» **TASK**:
Word for word, transcribe the data below from the line with "(String × ν))" to the line with "(fun a _ => PySem.Dict.contains_empty", keeping both of those lines.

(Data excerpts)

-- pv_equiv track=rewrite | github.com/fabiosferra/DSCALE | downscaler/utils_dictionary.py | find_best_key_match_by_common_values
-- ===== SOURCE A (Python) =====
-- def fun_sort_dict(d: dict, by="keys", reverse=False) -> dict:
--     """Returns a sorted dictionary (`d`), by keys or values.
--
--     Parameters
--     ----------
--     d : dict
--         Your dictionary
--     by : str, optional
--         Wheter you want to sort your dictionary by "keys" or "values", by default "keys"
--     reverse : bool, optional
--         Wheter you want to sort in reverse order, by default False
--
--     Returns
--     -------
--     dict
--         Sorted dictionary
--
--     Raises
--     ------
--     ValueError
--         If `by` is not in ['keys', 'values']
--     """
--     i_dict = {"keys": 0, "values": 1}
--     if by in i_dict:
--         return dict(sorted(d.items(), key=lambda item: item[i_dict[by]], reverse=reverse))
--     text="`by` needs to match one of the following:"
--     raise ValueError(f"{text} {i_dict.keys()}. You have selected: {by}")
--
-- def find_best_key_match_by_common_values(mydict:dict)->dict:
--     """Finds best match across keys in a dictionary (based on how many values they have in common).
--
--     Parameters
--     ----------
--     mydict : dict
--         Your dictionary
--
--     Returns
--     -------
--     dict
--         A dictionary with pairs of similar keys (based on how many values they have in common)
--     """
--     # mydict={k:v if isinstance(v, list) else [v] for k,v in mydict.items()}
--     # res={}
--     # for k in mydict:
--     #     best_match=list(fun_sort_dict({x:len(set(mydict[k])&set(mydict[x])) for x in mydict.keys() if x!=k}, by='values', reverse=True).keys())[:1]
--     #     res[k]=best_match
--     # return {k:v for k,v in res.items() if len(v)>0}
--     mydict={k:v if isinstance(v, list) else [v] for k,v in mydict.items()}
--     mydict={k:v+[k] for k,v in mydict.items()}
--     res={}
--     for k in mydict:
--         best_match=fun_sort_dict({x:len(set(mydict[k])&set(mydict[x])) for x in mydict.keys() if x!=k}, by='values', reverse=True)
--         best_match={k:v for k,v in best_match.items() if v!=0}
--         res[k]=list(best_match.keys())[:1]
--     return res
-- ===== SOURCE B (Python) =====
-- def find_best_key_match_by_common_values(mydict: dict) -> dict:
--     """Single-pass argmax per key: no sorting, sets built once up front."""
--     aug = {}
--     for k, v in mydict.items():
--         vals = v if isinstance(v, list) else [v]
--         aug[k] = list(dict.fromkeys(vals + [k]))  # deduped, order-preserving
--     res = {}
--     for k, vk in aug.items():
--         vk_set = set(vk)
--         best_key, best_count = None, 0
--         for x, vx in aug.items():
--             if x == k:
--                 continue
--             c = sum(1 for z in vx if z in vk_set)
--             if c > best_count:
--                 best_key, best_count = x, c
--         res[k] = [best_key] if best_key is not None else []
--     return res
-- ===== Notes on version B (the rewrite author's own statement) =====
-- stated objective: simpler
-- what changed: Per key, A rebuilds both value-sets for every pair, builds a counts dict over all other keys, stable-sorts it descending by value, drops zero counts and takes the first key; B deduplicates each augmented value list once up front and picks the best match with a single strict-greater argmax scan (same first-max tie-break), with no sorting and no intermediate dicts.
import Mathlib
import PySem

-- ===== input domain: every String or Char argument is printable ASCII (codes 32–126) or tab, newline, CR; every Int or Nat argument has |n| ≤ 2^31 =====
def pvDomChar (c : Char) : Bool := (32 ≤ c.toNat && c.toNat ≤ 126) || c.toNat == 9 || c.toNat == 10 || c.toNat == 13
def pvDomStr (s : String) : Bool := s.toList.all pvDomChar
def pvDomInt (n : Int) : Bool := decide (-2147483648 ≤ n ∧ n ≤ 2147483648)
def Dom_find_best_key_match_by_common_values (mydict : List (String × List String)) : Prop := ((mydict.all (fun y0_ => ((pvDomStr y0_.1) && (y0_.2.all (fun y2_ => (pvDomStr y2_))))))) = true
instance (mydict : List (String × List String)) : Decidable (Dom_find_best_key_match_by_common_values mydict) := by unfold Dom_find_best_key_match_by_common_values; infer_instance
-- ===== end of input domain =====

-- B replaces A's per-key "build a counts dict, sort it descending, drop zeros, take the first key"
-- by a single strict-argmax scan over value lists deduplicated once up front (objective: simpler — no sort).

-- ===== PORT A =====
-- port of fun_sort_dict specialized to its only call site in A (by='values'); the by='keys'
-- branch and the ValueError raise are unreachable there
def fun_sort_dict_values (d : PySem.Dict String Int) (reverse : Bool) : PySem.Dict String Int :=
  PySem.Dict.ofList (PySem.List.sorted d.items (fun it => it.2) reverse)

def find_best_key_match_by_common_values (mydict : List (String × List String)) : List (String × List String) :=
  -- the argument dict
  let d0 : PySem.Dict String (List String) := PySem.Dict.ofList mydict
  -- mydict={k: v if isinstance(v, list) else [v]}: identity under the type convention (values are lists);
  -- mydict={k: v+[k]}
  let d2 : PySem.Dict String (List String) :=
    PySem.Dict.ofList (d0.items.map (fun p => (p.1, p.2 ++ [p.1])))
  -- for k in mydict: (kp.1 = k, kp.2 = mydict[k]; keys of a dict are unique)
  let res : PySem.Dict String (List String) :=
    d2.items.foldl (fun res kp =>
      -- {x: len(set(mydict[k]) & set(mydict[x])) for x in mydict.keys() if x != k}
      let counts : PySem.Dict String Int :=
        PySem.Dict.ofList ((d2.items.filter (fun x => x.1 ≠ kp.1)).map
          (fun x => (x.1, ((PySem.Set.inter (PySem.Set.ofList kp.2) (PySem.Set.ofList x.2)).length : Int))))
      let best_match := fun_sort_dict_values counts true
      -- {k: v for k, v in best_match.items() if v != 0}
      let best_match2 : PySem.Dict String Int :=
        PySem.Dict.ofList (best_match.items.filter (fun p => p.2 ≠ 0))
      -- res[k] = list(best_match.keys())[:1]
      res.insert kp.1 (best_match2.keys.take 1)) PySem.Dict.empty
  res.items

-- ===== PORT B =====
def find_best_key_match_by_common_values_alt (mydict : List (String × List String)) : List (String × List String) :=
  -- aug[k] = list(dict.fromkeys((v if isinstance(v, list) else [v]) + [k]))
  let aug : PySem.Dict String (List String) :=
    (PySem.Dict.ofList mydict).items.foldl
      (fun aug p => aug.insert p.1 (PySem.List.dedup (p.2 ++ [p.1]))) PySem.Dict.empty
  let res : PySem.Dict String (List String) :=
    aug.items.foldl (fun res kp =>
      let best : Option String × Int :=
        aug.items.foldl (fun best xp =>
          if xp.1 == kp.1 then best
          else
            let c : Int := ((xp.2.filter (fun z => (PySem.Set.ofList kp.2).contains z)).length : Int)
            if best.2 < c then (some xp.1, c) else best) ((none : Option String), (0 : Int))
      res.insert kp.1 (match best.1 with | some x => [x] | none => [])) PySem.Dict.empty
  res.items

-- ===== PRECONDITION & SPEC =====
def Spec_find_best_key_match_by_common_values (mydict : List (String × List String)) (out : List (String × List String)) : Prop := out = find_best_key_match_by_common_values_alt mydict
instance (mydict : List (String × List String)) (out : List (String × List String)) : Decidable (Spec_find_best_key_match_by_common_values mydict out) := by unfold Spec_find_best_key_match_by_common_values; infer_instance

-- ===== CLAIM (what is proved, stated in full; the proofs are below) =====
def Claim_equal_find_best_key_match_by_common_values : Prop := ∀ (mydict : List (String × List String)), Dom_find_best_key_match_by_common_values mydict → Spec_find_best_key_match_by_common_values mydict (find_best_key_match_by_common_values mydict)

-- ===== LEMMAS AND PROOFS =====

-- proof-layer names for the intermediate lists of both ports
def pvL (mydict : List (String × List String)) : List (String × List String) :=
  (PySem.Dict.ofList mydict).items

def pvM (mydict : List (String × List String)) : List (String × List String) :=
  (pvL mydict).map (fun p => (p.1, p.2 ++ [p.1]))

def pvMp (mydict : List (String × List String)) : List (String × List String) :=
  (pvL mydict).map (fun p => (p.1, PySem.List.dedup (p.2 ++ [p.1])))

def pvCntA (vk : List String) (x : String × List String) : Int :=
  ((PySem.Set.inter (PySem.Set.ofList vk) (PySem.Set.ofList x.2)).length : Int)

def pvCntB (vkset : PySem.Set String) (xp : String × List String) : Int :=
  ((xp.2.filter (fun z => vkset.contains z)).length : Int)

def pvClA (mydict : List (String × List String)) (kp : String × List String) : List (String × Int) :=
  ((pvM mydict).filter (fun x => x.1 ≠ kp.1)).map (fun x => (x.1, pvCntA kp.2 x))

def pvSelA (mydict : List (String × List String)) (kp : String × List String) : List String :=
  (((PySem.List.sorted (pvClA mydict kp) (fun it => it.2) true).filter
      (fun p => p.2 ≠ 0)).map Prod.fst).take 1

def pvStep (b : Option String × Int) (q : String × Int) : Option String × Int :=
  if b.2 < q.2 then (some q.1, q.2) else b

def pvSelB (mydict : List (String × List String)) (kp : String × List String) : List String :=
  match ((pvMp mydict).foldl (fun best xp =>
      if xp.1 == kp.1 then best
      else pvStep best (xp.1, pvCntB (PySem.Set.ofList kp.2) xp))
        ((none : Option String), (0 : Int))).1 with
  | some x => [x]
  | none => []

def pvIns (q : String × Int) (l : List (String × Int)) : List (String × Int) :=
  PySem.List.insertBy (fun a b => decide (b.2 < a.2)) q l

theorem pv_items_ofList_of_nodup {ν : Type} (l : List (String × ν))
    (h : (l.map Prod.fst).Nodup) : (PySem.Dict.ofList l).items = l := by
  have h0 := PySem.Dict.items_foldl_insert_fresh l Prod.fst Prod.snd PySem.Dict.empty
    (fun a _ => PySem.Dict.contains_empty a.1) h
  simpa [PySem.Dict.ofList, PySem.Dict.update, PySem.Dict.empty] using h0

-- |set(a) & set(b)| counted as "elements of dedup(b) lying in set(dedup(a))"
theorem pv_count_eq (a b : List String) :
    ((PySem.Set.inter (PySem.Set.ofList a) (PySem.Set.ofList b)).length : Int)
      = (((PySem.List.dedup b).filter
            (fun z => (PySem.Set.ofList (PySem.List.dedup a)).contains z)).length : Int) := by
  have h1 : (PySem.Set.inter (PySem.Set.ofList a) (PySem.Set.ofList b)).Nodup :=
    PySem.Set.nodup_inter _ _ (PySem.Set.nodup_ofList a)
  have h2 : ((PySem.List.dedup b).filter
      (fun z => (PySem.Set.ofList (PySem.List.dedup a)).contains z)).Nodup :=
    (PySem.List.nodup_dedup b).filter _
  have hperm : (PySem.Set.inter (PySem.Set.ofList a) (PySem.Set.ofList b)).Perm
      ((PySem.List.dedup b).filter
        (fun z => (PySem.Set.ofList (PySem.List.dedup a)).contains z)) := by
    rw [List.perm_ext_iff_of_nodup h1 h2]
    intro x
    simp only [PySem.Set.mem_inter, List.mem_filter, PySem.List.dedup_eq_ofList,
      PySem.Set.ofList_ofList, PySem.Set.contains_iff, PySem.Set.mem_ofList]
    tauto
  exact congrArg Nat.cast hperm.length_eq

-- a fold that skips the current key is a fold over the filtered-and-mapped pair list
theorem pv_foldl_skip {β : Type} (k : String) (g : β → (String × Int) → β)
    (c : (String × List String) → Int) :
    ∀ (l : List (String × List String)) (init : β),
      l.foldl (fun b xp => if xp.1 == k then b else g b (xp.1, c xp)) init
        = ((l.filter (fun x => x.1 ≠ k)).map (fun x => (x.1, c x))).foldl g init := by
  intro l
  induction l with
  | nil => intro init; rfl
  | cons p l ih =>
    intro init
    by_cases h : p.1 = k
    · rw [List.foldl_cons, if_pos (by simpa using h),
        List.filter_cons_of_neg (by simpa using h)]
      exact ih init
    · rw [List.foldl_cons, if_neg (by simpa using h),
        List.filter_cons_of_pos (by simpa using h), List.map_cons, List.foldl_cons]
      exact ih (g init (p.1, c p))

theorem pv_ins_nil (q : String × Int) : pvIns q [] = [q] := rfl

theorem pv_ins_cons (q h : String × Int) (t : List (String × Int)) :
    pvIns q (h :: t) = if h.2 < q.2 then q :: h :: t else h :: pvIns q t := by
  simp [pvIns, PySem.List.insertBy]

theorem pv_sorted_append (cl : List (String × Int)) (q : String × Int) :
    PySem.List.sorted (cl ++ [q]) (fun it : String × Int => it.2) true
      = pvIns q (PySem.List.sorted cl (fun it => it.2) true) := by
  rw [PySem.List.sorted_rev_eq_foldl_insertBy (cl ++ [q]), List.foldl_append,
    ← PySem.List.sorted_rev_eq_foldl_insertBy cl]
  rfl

» **ANSWER FOR THIS EXERCISE**:
theorem pv_items_ofList_of_nodup {ν : Type} (l : List (String × ν))
    (h : (l.map Prod.fst).Nodup) : (PySem.Dict.ofList l).items = l := by
  have h0 := PySem.Dict.items_foldl_insert_fresh l Prod.fst Prod.snd PySem.Dict.empty
    (fun a _ => PySem.Dict.contains_empty a.1) h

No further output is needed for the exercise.